BEGIN

-- pv_equiv track=rewrite | github.com/manya706/DSA-Codebase | TLE_sheet/contest/Codeforces Round 938 (Div. 3)/B.py | construct_matrix
-- ===== SOURCE A (Python) =====
-- def construct_matrix(n, c, d, a):
--     a11 = min(a)
--     m = [[0] * n for _ in range(n)]
--     m[0][0] = a11
--     for j in range(1, n):
--         m[0][j] = m[0][j - 1] + c
--     for i in range(1, n):
--         m[i][0] = m[i - 1][0] + d
--         for j in range(1, n):
--             m[i][j] = m[i][j - 1] + c
--     return m
-- ===== SOURCE B (Python) =====
-- def construct_matrix(n, c, d, a):
--     a11 = min(a)
--     return [[a11 + i * d + j * c for j in range(n)] for i in range(n)]
-- ===== Notes on version B (the rewrite author's own statement) =====
-- stated objective: simpler
-- what changed: Each cell is computed directly from its indices by the closed form a11 + i*d + j*c in one nested comprehension, instead of allocating a zero matrix and accumulating every cell from its left/top neighbour with three loops.
import Mathlib
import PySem

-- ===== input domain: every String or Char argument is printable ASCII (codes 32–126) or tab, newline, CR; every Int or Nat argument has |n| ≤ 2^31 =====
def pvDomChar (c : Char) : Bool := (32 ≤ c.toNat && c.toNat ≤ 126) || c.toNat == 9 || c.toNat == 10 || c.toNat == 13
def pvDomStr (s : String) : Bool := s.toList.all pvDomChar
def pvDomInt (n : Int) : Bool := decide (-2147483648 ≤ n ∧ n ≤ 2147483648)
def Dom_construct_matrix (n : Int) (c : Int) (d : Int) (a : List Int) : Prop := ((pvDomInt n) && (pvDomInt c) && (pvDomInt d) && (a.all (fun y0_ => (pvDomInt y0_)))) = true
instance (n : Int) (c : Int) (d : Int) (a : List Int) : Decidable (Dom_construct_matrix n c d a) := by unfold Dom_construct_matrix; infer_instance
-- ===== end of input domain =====

-- B replaces A's neighbour-accumulating triple loop by the closed form a11 + i*d + j*c per cell (simpler; same cost).

-- ===== PORT A =====
-- row step of 'for j in range(1, n): m[i][j] = m[i][j-1] + c' acting on row r
def pvRowStep (c : Int) (r : List Int) (j : Int) : List Int :=
  PySem.List.pySetD r j (PySem.List.pyGetD r (j - 1) 0 + c)

-- one iteration of the inner j-loop acting on the whole matrix (reads and writes row i)
def pvInnerBody (c : Int) (i : Int) (m : List (List Int)) (j : Int) : List (List Int) :=
  PySem.List.pySetD m i (pvRowStep c (PySem.List.pyGetD m i []) j)

-- one iteration of the outer i-loop: m[i][0] = m[i-1][0] + d, then the inner j-loop
def pvOuterBody (n : Int) (c : Int) (d : Int) (m : List (List Int)) (i : Int) : List (List Int) :=
  let m' := PySem.List.pySetD m i
    (PySem.List.pySetD (PySem.List.pyGetD m i [])
      0 (PySem.List.pyGetD (PySem.List.pyGetD m (i - 1) []) 0 0 + d))
  (PySem.List.pyRange 1 n).foldl (pvInnerBody c i) m'

def construct_matrix (n : Int) (c : Int) (d : Int) (a : List Int) : List (List Int) :=
  let a11 := (PySem.List.min? a id).getD 0        -- min(a); Pre_ demands a ≠ []
  let m0 := (PySem.List.pyRange 0 n).map (fun _ => List.replicate n.toNat 0)   -- [[0]*n for _ in range(n)]
  let m1 := PySem.List.pySetD m0 0 (PySem.List.pySetD (PySem.List.pyGetD m0 0 []) 0 a11)  -- m[0][0] = a11; Pre_ demands 1 ≤ n
  let m2 := (PySem.List.pyRange 1 n).foldl (pvInnerBody c 0) m1               -- first j-loop on row 0
  (PySem.List.pyRange 1 n).foldl (pvOuterBody n c d) m2                       -- outer i-loop

-- ===== PORT B =====
def construct_matrix_alt (n : Int) (c : Int) (d : Int) (a : List Int) : List (List Int) :=
  let a11 := (PySem.List.min? a id).getD 0        -- min(a)
  (PySem.List.pyRange 0 n).map (fun i => (PySem.List.pyRange 0 n).map (fun j => a11 + i * d + j * c))

-- ===== PRECONDITION & SPEC =====
-- Pre_ excludes exactly the inputs where Python A raises: empty a (ValueError from min) and n ≤ 0 (IndexError at m[0][0]).
def Pre_construct_matrix (n : Int) (c : Int) (d : Int) (a : List Int) : Prop := a ≠ [] ∧ 1 ≤ n
instance (n : Int) (c : Int) (d : Int) (a : List Int) : Decidable (Pre_construct_matrix n c d a) := by unfold Pre_construct_matrix; infer_instance
def pvWitness_construct_matrix : Int × Int × Int × List Int := (3, 2, 5, [7, 4, 9])

def Spec_construct_matrix (n : Int) (c : Int) (d : Int) (a : List Int) (out : List (List Int)) : Prop := out = construct_matrix_alt n c d a
instance (n : Int) (c : Int) (d : Int) (a : List Int) (out : List (List Int)) : Decidable (Spec_construct_matrix n c d a out) := by unfold Spec_construct_matrix; infer_instance

-- ===== CLAIM (what is proved, stated in full; the proofs are below) =====
def Claim_equal_construct_matrix : Prop := ∀ (n : Int) (c : Int) (d : Int) (a : List Int), Dom_construct_matrix n c d a → Pre_construct_matrix n c d a → Spec_construct_matrix n c d a (construct_matrix n c d a)

-- ===== LEMMAS AND PROOFS =====

lemma pvRow_fill (c : Int) (s : Int) (N : Nat) (_hN : 1 ≤ N) :
    ∀ (t : Nat), 1 ≤ t → t ≤ N →
    (PySem.List.pyRange 1 (t : Int)).foldl (pvRowStep c) (s :: List.replicate (N - 1) 0)
      = (List.range t).map (fun (j : Nat) => s + (j : Int) * c) ++ List.replicate (N - t) 0 := by
  intro t h1 ht
  induction t, h1 using Nat.le_induction with
  | base =>
    rw [PySem.List.pyRange_one_eq_nil (by norm_num)]
    simp
  | succ t h1 ih =>
    have ht' : t ≤ N := by omega
    have hr : PySem.List.pyRange 1 ((t + 1 : Nat) : Int) = PySem.List.pyRange 1 (t : Int) ++ [(t : Int)] := by
      push_cast
      exact PySem.List.pyRange_one_succ_right (by exact_mod_cast h1)
    rw [hr, List.foldl_append, ih ht', List.foldl_cons, List.foldl_nil]
    unfold pvRowStep
    have h1' : ((t : Int) - 1) = ((t - 1 : Nat) : Int) := by omega
    rw [h1', PySem.List.pyGetD_natCast]
    have hget : ((List.range t).map (fun (j : Nat) => s + (j : Int) * c) ++ List.replicate (N - t) 0).getD (t - 1) 0
        = s + ((t - 1 : Nat) : Int) * c := by
      rw [List.getD_eq_getElem _ _ (by simp; omega), List.getElem_append_left (by simp; omega)]
      simp
    rw [hget, PySem.List.pySetD_natCast]
    have hrep : List.replicate (N - t) (0 : Int) = 0 :: List.replicate (N - (t + 1)) 0 := by
      have : N - t = (N - (t + 1)) + 1 := by omega
      rw [this, List.replicate_succ]
    rw [hrep]
    have hlen : t = ((List.range t).map (fun (j : Nat) => s + (j : Int) * c)).length := by simp
    rw [List.range_succ, List.map_append]
    have : ((List.range t).map (fun (j : Nat) => s + (j : Int) * c) ++ 0 :: List.replicate (N - (t + 1)) 0).set t (s + ((t - 1 : Nat) : Int) * c + c)
        = (List.range t).map (fun (j : Nat) => s + (j : Int) * c) ++ (s + ((t - 1 : Nat) : Int) * c + c) :: List.replicate (N - (t + 1)) 0 := by
      conv_lhs => rw [hlen]
      simp
    rw [this]
    have : s + ((t - 1 : Nat) : Int) * c + c = s + (t : Int) * c := by
      have : ((t - 1 : Nat) : Int) = (t : Int) - 1 := by omega
      rw [this]; ring
    rw [this]
    simp

lemma pvGetD_setD_self {α : Type} (xs : List α) (i : Int) (v dv : α)
    (h0 : 0 ≤ i) (h : i < (xs.length : Int)) :
    PySem.List.pyGetD (PySem.List.pySetD xs i v) i dv = v := by
  rw [PySem.List.pySetD_of_nonneg xs v h0,
      PySem.List.pyGetD_eq_getElem _ dv h0 (by simpa using h)]
  exact List.getElem_set_self (by simp; omega)

lemma pvSetD_setD_self (xs : List (List Int)) (i : Int) (v w : List Int) (h0 : 0 ≤ i) :
    PySem.List.pySetD (PySem.List.pySetD xs i v) i w = PySem.List.pySetD xs i w := by
  rw [PySem.List.pySetD_of_nonneg xs v h0, PySem.List.pySetD_of_nonneg _ w h0,
      PySem.List.pySetD_of_nonneg xs w h0, List.set_set]

lemma pvFoldl_innerBody_set (c : Int) (i : Int) (h0 : 0 ≤ i) (js : List Int) :
    ∀ (m : List (List Int)) (r : List Int), i < (m.length : Int) →
    js.foldl (pvInnerBody c i) (PySem.List.pySetD m i r)
      = PySem.List.pySetD m i (js.foldl (pvRowStep c) r) := by
  induction js with
  | nil => intro m r _; rfl
  | cons j js ih =>
    intro m r him
    have hg : PySem.List.pyGetD (PySem.List.pySetD m i r) i ([] : List Int) = r :=
      pvGetD_setD_self m i r [] h0 him
    simp only [List.foldl_cons, pvInnerBody, hg, pvSetD_setD_self m i r _ h0]
    exact ih m _ him

lemma pvSet_append_len {α : Type} (X : List α) (y v : α) (Y : List α) :
    (X ++ y :: Y).set X.length v = X ++ v :: Y := by simp

lemma pvOuter_inv (a11 c d : Int) (N : Nat) (hN : 1 ≤ N) :
    ∀ (t : Nat), 1 ≤ t → t ≤ N →
    (PySem.List.pyRange 1 (t : Int)).foldl (pvOuterBody (N : Int) c d)
        ((List.range 1).map (fun (i : Nat) => (List.range N).map (fun (j : Nat) => a11 + (i : Int) * d + (j : Int) * c))
          ++ List.replicate (N - 1) (List.replicate N 0))
      = (List.range t).map (fun (i : Nat) => (List.range N).map (fun (j : Nat) => a11 + (i : Int) * d + (j : Int) * c))
          ++ List.replicate (N - t) (List.replicate N 0) := by
  intro t h1 ht
  induction t, h1 using Nat.le_induction with
  | base =>
    rw [PySem.List.pyRange_one_eq_nil (by norm_num)]
    rfl
  | succ t h1 ih =>
    have ht' : t ≤ N := by omega
    have hr : PySem.List.pyRange 1 ((t + 1 : Nat) : Int) = PySem.List.pyRange 1 (t : Int) ++ [(t : Int)] := by
      push_cast
      exact PySem.List.pyRange_one_succ_right (by exact_mod_cast h1)
    rw [hr, List.foldl_append, ih ht', List.foldl_cons, List.foldl_nil]
    set A := (List.range t).map (fun (i : Nat) => (List.range N).map (fun (j : Nat) => a11 + (i : Int) * d + (j : Int) * c)) with hA
    have hAlen : A.length = t := by simp [hA]
    -- the state the outer body sees
    unfold pvOuterBody
    have hlenM : (A ++ List.replicate (N - t) (List.replicate N (0:Int))).length = N := by
      simp [hAlen]; omega
    -- m[i-1]
    have hprev : PySem.List.pyGetD (A ++ List.replicate (N - t) (List.replicate N (0:Int))) ((t : Int) - 1) []
        = (List.range N).map (fun (j : Nat) => a11 + ((t - 1 : Nat) : Int) * d + (j : Int) * c) := by
      have h1' : ((t : Int) - 1) = ((t - 1 : Nat) : Int) := by omega
      rw [h1', PySem.List.pyGetD_natCast, List.getD_eq_getElem _ _ (by rw [hlenM]; omega),
          List.getElem_append_left (by rw [hAlen]; omega)]
      simp [hA]
    -- m[i-1][0]
    have hprev0 : PySem.List.pyGetD ((List.range N).map (fun (j : Nat) => a11 + ((t - 1 : Nat) : Int) * d + (j : Int) * c)) 0 0
        = a11 + ((t - 1 : Nat) : Int) * d := by
      rw [PySem.List.pyGetD_zero, List.getD_eq_getElem _ _ (by simp; omega)]
      simp
    -- m[i] = untouched zero row
    have hcur : PySem.List.pyGetD (A ++ List.replicate (N - t) (List.replicate N (0:Int))) (t : Int) []
        = List.replicate N 0 := by
      rw [PySem.List.pyGetD_natCast, List.getD_eq_getElem _ _ (by rw [hlenM]; omega),
          List.getElem_append_right (by omega)]
      simp [hAlen]
    rw [hprev, hprev0, hcur]
    -- setting cell 0 of the zero row
    have hz : List.replicate N (0:Int) = 0 :: List.replicate (N - 1) 0 := by
      have : N = (N - 1) + 1 := by omega
      rw [this]; simp [List.replicate_succ]
    have hset0 : PySem.List.pySetD (List.replicate N (0:Int)) 0 (a11 + ((t - 1 : Nat) : Int) * d + d)
        = (a11 + ((t - 1 : Nat) : Int) * d + d) :: List.replicate (N - 1) 0 := by
      rw [hz, PySem.List.pySetD_of_nonneg _ _ le_rfl]
      rfl
    rw [hset0]
    -- inner loop via the two row lemmas
    rw [pvFoldl_innerBody_set c (t : Int) (by positivity) _ _ _ (by rw [hlenM]; exact_mod_cast by omega),
        pvRow_fill c _ N hN N hN le_rfl]
    have hsval : a11 + ((t - 1 : Nat) : Int) * d + d = a11 + (t : Int) * d := by
      have : ((t - 1 : Nat) : Int) = (t : Int) - 1 := by omega
      rw [this]; ring
    rw [PySem.List.pySetD_natCast]
    have hrep : List.replicate (N - t) (List.replicate N (0:Int)) = List.replicate N 0 :: List.replicate (N - (t+1)) (List.replicate N 0) := by
      have : N - t = (N - (t + 1)) + 1 := by omega
      rw [this, List.replicate_succ]
    have hsetrow : (A ++ List.replicate (N - t) (List.replicate N (0:Int))).set t
        ((List.range N).map (fun (j : Nat) => a11 + ((t-1:Nat):Int) * d + d + (j : Int) * c) ++ List.replicate (N - N) 0)
        = A ++ ((List.range N).map (fun (j : Nat) => a11 + ((t-1:Nat):Int) * d + d + (j : Int) * c) ++ List.replicate (N - N) 0) :: List.replicate (N - (t+1)) (List.replicate N 0) := by
      rw [hrep]
      have := pvSet_append_len A (List.replicate N (0:Int))
        ((List.range N).map (fun (j : Nat) => a11 + ((t-1:Nat):Int) * d + d + (j : Int) * c) ++ List.replicate (N - N) 0)
        (List.replicate (N - (t+1)) (List.replicate N 0))
      rwa [hAlen] at this
    have hrow : (List.range N).map (fun (j : Nat) => a11 + ((t-1:Nat):Int) * d + d + (j : Int) * c) ++ List.replicate (N - N) 0
        = (List.range N).map (fun (j : Nat) => a11 + ((t:Nat) : Int) * d + (j : Int) * c) := by
      rw [Nat.sub_self, List.replicate_zero, List.append_nil]
      apply List.map_congr_left
      intro j _
      rw [show ((t - 1 : Nat) : Int) = (t : Int) - 1 by omega]
      ring
    rw [hsetrow, hrow, List.range_succ, List.map_append, List.append_assoc]
    rfl

theorem pvMain (n c d : Int) (a : List Int) (_ha : a ≠ []) (hn : 1 ≤ n) :
    construct_matrix n c d a = construct_matrix_alt n c d a := by
  obtain ⟨N, hnN⟩ : ∃ N : Nat, n = (N : Int) := ⟨n.toNat, (Int.toNat_of_nonneg (by omega)).symm⟩
  have hN : 1 ≤ N := by omega
  subst hnN
  unfold construct_matrix construct_matrix_alt
  dsimp only
  set a11 := (PySem.List.min? a id).getD 0 with ha11
  have hzi : List.replicate N (0:Int) = 0 :: List.replicate (N-1) 0 := by
    rw [show N = (N-1)+1 by omega]; simp [List.replicate_succ]
  have hzm : List.replicate N (List.replicate N (0:Int))
      = List.replicate N 0 :: List.replicate (N-1) (List.replicate N 0) := by
    rw [show N = (N-1)+1 by omega]; simp [List.replicate_succ]
  have hm0 : (PySem.List.pyRange 0 (N:Int)).map (fun _ => List.replicate ((N:Int)).toNat (0:Int))
      = List.replicate N (List.replicate N 0) := by
    rw [PySem.List.pyRange_zero_nat, List.map_map]
    simp [Function.comp_def, List.map_const']
  rw [hm0]
  -- m[0][0] = a11
  have hget0 : PySem.List.pyGetD (List.replicate N (List.replicate N (0:Int))) 0 [] = List.replicate N 0 := by
    rw [hzm, PySem.List.pyGetD_zero_cons]
  have hsetrow0 : PySem.List.pySetD (List.replicate N (0:Int)) 0 a11 = a11 :: List.replicate (N-1) 0 := by
    rw [hzi, PySem.List.pySetD_of_nonneg _ _ le_rfl]; rfl
  rw [hget0, hsetrow0]
  -- first j-loop fills row 0
  rw [pvFoldl_innerBody_set c 0 le_rfl _ _ _ (by simp; omega),
      pvRow_fill c a11 N hN N hN le_rfl]
  have hrow0 : (List.range N).map (fun (j : Nat) => a11 + (j : Int) * c) ++ List.replicate (N - N) 0
      = (List.range N).map (fun (j : Nat) => a11 + ((0:Nat) : Int) * d + (j : Int) * c) := by
    rw [Nat.sub_self, List.replicate_zero, List.append_nil]
    apply List.map_congr_left; intro j _; push_cast; ring
  rw [hrow0]
  have hsetm : PySem.List.pySetD (List.replicate N (List.replicate N (0:Int))) 0
      ((List.range N).map (fun (j : Nat) => a11 + ((0:Nat) : Int) * d + (j : Int) * c))
      = (List.range 1).map (fun (i : Nat) => (List.range N).map (fun (j : Nat) => a11 + (i : Int) * d + (j : Int) * c))
        ++ List.replicate (N-1) (List.replicate N 0) := by
    rw [hzm, PySem.List.pySetD_of_nonneg _ _ le_rfl]
    simp [List.range_succ]
  rw [hsetm, pvOuter_inv a11 c d N hN N hN le_rfl, Nat.sub_self, List.replicate_zero, List.append_nil,
      PySem.List.pyRange_zero_nat, List.map_map]
  apply List.map_congr_left
  intro i _
  simp

-- ===== VERDICT (by name: the statement is the Claim_ definition above) =====
theorem construct_matrix_spec : Claim_equal_construct_matrix := by
  intro n c d a _ hp
  unfold Spec_construct_matrix
  exact pvMain n c d a hp.1 hp.2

END

Please copy the lines in the records above between the one holding "-- one iteration of the inner" and the one holding "demands a ≠ []", inclusive, exactly and with no other line.

▸ **WRITTEN ANSWER**
-- one iteration of the inner j-loop acting on the whole matrix (reads and writes row i)
def pvInnerBody (c : Int) (i : Int) (m : List (List Int)) (j : Int) : List (List Int) :=
  PySem.List.pySetD m i (pvRowStep c (PySem.List.pyGetD m i []) j)

-- one iteration of the outer i-loop: m[i][0] = m[i-1][0] + d, then the inner j-loop
def pvOuterBody (n : Int) (c : Int) (d : Int) (m : List (List Int)) (i : Int) : List (List Int) :=
  let m' := PySem.List.pySetD m i
    (PySem.List.pySetD (PySem.List.pyGetD m i [])
      0 (PySem.List.pyGetD (PySem.List.pyGetD m (i - 1) []) 0 0 + d))
  (PySem.List.pyRange 1 n).foldl (pvInnerBody c i) m'

def construct_matrix (n : Int) (c : Int) (d : Int) (a : List Int) : List (List Int) :=
  let a11 := (PySem.List.min? a id).getD 0        -- min(a); Pre_ demands a ≠ []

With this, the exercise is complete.